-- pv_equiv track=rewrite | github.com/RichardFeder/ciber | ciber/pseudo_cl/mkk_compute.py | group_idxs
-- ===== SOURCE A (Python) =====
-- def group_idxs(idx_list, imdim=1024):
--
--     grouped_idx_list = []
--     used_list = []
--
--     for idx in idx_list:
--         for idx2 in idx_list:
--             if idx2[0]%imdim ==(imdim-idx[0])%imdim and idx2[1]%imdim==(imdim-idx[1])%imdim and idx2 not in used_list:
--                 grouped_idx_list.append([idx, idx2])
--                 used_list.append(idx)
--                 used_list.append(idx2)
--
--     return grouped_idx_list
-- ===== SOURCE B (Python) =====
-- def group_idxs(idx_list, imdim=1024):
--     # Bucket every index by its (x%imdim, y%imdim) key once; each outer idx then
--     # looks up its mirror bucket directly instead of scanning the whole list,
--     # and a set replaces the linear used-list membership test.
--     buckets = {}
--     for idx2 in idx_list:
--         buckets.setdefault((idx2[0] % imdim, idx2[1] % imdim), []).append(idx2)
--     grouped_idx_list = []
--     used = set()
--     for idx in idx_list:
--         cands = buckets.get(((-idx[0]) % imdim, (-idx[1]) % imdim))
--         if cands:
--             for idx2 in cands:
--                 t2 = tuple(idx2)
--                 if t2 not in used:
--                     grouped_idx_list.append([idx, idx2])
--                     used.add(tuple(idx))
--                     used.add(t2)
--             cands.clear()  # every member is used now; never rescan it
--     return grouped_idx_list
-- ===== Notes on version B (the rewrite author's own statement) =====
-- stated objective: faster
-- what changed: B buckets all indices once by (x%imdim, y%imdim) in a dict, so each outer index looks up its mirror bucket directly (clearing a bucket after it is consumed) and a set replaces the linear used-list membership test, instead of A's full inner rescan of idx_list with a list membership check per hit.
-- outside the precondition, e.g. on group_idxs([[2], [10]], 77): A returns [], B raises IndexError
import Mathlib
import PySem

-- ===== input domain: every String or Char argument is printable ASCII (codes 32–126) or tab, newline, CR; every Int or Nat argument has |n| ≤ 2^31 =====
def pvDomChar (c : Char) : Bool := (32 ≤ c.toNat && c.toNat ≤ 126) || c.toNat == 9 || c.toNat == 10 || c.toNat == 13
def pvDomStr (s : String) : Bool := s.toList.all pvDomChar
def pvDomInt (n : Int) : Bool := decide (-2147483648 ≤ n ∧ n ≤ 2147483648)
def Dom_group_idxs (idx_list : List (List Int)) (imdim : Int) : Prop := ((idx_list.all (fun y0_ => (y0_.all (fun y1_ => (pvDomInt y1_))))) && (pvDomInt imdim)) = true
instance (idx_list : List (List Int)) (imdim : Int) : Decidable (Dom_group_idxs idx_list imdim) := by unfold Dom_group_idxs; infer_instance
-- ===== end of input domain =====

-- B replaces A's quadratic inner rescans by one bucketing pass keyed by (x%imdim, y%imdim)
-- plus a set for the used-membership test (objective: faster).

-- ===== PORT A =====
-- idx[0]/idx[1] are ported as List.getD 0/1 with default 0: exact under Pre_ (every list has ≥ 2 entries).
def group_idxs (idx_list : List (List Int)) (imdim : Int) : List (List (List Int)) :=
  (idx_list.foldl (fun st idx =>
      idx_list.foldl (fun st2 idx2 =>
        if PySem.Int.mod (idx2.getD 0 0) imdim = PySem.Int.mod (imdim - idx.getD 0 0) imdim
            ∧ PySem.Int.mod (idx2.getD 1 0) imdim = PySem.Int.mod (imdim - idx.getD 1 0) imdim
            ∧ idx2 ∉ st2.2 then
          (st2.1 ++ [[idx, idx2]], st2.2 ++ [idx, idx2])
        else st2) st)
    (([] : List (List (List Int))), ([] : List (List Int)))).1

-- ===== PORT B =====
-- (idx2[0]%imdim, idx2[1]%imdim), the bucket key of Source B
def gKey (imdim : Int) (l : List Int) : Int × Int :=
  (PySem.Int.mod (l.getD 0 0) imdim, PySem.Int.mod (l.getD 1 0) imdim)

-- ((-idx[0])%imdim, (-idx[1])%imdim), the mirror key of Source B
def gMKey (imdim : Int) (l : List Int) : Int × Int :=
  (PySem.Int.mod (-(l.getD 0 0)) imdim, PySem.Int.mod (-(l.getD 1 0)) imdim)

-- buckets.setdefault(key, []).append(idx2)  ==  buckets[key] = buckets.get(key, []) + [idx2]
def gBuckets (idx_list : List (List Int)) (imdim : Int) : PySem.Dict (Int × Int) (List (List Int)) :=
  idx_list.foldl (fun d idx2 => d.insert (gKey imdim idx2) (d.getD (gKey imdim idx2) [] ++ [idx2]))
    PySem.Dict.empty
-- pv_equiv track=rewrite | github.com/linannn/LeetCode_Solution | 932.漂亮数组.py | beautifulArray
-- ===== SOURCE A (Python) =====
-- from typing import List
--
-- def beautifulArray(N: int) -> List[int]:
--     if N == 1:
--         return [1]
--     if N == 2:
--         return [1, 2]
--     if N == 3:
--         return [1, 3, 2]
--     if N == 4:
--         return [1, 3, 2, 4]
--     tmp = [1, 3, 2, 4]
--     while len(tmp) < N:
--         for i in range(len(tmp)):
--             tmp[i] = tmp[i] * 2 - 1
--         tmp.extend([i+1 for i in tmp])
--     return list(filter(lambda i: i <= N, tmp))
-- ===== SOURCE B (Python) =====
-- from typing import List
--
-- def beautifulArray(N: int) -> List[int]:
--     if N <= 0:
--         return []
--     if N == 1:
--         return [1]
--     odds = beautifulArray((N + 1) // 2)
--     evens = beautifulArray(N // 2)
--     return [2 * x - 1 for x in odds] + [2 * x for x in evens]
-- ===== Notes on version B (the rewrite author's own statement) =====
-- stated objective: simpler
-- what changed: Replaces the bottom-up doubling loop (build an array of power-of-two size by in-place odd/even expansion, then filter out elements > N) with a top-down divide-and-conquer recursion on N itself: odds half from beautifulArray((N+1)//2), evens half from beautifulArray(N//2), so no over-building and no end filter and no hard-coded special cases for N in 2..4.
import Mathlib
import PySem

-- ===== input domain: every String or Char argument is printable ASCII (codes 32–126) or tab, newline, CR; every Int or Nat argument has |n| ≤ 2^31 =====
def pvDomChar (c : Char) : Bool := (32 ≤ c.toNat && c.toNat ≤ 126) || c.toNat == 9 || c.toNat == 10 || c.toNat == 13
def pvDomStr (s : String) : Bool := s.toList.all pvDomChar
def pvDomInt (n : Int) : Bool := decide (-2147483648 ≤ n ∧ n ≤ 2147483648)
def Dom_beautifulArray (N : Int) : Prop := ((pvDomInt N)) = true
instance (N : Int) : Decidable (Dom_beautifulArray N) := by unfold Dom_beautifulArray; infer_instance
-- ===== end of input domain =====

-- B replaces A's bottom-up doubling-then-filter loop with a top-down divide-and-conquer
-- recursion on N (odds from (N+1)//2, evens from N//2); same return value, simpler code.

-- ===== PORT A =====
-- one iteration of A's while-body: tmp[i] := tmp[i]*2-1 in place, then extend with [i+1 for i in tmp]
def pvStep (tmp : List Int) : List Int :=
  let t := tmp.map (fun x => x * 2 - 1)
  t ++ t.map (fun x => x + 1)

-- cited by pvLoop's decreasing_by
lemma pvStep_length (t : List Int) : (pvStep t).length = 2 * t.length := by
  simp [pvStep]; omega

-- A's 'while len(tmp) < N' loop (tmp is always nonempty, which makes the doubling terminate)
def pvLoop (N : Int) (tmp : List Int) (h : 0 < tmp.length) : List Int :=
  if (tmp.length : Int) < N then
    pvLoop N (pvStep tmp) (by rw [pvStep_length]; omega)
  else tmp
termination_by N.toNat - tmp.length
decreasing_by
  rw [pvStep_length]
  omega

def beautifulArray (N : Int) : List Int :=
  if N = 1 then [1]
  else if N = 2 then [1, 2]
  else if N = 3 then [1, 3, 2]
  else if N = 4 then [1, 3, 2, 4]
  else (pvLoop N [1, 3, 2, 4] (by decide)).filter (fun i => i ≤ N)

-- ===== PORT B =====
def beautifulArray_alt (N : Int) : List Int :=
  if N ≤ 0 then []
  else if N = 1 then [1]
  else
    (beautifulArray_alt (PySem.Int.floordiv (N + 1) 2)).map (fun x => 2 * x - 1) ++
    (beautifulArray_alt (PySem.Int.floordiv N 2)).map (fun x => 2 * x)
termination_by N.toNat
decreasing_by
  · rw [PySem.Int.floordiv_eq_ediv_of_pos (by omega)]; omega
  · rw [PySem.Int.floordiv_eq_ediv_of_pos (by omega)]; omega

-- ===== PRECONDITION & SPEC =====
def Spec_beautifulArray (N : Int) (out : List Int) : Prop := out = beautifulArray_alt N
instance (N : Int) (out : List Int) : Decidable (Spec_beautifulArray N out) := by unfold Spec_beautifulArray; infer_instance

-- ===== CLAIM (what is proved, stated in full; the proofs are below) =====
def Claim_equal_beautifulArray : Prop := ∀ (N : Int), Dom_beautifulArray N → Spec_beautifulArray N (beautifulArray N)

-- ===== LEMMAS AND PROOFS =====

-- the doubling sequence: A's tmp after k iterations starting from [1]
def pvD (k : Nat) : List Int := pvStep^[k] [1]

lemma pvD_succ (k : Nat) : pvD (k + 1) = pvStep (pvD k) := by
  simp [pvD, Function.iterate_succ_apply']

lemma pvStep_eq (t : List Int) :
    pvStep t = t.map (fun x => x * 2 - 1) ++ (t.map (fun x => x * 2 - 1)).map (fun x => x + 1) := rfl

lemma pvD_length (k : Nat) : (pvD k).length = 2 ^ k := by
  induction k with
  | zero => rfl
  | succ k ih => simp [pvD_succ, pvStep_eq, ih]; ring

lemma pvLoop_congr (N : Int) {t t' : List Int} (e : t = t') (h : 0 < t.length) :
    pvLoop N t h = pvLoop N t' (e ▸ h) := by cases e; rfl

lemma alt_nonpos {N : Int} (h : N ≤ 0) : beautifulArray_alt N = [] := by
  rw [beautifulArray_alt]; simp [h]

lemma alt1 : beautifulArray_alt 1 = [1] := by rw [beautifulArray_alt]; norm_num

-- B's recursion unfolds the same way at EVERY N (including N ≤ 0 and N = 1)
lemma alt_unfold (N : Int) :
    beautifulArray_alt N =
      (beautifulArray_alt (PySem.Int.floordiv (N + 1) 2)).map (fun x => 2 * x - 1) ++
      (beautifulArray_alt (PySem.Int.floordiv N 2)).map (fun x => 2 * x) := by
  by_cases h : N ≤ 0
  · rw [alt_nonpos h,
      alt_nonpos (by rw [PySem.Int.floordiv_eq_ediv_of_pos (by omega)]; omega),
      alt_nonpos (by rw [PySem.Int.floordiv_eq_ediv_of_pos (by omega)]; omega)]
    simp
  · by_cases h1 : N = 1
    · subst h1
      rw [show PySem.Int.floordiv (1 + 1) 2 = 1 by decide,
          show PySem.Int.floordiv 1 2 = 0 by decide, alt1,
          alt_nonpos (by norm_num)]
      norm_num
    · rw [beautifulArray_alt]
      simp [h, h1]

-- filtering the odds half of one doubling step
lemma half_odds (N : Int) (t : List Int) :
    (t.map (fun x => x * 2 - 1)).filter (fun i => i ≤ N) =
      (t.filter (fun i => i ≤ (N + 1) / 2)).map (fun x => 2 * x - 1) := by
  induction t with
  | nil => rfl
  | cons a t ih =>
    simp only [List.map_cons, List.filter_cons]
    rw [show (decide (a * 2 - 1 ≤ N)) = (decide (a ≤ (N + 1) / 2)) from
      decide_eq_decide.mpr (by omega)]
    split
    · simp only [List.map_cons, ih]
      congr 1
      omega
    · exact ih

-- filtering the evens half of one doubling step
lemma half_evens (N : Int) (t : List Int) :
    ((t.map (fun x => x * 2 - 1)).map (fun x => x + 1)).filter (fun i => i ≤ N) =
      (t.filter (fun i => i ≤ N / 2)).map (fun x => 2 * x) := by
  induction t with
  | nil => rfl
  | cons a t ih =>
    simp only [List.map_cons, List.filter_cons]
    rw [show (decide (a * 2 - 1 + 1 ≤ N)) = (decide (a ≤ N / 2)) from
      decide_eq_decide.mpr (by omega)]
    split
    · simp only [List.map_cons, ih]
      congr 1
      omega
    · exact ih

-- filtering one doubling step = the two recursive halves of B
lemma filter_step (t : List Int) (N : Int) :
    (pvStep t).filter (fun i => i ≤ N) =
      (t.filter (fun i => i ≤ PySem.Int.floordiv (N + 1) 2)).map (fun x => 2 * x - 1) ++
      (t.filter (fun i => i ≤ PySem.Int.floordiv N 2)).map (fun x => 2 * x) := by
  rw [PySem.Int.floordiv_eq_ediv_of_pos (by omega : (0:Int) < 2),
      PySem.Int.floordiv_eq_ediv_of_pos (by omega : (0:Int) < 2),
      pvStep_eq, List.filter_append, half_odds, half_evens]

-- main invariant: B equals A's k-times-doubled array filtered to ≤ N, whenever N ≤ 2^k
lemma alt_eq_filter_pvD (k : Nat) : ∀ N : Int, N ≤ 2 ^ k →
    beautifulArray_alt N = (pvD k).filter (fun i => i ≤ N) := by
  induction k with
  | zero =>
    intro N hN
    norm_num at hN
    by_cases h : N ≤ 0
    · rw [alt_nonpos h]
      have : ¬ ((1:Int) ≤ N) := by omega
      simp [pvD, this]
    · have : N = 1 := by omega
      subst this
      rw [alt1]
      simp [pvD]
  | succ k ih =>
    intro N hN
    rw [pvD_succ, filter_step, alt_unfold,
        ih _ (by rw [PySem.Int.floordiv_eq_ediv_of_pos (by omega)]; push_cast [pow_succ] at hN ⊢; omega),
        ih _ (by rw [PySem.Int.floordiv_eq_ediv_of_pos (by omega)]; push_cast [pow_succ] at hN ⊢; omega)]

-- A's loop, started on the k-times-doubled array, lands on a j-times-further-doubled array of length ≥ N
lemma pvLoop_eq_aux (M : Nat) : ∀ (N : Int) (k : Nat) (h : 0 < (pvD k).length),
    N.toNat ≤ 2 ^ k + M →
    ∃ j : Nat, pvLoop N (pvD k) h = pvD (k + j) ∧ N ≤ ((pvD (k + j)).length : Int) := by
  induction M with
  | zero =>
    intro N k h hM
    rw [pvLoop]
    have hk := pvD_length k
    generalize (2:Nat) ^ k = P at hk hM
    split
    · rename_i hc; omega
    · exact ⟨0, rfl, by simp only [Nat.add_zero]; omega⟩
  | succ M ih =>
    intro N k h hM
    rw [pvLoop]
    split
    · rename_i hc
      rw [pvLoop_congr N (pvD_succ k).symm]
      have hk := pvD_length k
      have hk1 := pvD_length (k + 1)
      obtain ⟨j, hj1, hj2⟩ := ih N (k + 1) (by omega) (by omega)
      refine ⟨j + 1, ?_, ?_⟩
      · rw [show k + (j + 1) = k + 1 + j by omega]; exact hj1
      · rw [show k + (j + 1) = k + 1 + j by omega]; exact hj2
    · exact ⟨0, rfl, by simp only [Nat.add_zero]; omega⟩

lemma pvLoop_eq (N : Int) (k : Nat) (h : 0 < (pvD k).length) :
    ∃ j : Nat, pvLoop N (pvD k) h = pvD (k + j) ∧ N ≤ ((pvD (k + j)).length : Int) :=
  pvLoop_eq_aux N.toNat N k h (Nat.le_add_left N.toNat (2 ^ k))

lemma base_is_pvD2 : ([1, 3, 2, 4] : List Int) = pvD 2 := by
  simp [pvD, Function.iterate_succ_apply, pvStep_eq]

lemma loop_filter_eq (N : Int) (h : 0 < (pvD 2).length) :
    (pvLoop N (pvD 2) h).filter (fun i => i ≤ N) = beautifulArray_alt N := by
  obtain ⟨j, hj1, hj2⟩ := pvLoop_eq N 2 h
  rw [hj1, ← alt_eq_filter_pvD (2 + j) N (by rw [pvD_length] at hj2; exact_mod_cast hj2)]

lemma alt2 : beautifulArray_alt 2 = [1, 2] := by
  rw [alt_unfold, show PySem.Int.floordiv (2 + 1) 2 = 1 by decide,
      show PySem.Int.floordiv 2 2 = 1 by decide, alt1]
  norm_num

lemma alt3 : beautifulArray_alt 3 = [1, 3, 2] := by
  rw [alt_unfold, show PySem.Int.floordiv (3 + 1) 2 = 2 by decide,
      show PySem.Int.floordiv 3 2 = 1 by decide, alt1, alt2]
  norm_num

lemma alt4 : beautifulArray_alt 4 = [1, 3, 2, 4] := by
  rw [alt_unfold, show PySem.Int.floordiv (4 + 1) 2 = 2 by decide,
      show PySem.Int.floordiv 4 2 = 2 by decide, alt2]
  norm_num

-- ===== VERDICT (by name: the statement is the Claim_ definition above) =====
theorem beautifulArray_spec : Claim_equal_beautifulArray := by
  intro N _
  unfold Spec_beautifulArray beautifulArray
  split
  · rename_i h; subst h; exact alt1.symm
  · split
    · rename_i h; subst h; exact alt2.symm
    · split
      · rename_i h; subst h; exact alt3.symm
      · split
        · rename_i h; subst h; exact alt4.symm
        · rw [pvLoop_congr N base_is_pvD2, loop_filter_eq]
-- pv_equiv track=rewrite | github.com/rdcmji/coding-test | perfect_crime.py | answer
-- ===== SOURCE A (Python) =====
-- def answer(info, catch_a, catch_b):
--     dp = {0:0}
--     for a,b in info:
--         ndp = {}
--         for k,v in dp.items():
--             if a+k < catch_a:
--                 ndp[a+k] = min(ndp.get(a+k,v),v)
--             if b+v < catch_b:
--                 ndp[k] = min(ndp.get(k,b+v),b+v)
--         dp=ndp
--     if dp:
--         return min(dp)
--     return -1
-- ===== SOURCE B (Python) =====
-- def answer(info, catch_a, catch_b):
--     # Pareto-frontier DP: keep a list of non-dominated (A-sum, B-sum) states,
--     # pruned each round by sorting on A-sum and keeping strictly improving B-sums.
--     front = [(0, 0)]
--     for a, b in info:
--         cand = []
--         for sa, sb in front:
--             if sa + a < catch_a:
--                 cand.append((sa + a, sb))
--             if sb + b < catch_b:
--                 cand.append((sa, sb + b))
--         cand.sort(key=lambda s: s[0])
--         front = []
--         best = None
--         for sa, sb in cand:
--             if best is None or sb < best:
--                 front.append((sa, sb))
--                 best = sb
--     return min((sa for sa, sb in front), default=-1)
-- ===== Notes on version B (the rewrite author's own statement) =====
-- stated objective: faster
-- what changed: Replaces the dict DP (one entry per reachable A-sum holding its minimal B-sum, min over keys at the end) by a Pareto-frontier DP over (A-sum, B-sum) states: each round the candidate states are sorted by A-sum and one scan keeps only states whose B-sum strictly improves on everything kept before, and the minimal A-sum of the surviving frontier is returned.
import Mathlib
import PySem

────────────────

**What you should do**
Output, from the data above, the lines from the line with "(idx_list.foldl (fun st idx =>" to the line with "def gKey (imdim" exactly as they stand, both ends included and nothing else.

**Output of the exercise**
  (idx_list.foldl (fun st idx =>
      idx_list.foldl (fun st2 idx2 =>
        if PySem.Int.mod (idx2.getD 0 0) imdim = PySem.Int.mod (imdim - idx.getD 0 0) imdim
            ∧ PySem.Int.mod (idx2.getD 1 0) imdim = PySem.Int.mod (imdim - idx.getD 1 0) imdim
            ∧ idx2 ∉ st2.2 then
          (st2.1 ++ [[idx, idx2]], st2.2 ++ [idx, idx2])
        else st2) st)
    (([] : List (List (List Int))), ([] : List (List Int)))).1

-- ===== PORT B =====
-- (idx2[0]%imdim, idx2[1]%imdim), the bucket key of Source B
def gKey (imdim : Int) (l : List Int) : Int × Int :=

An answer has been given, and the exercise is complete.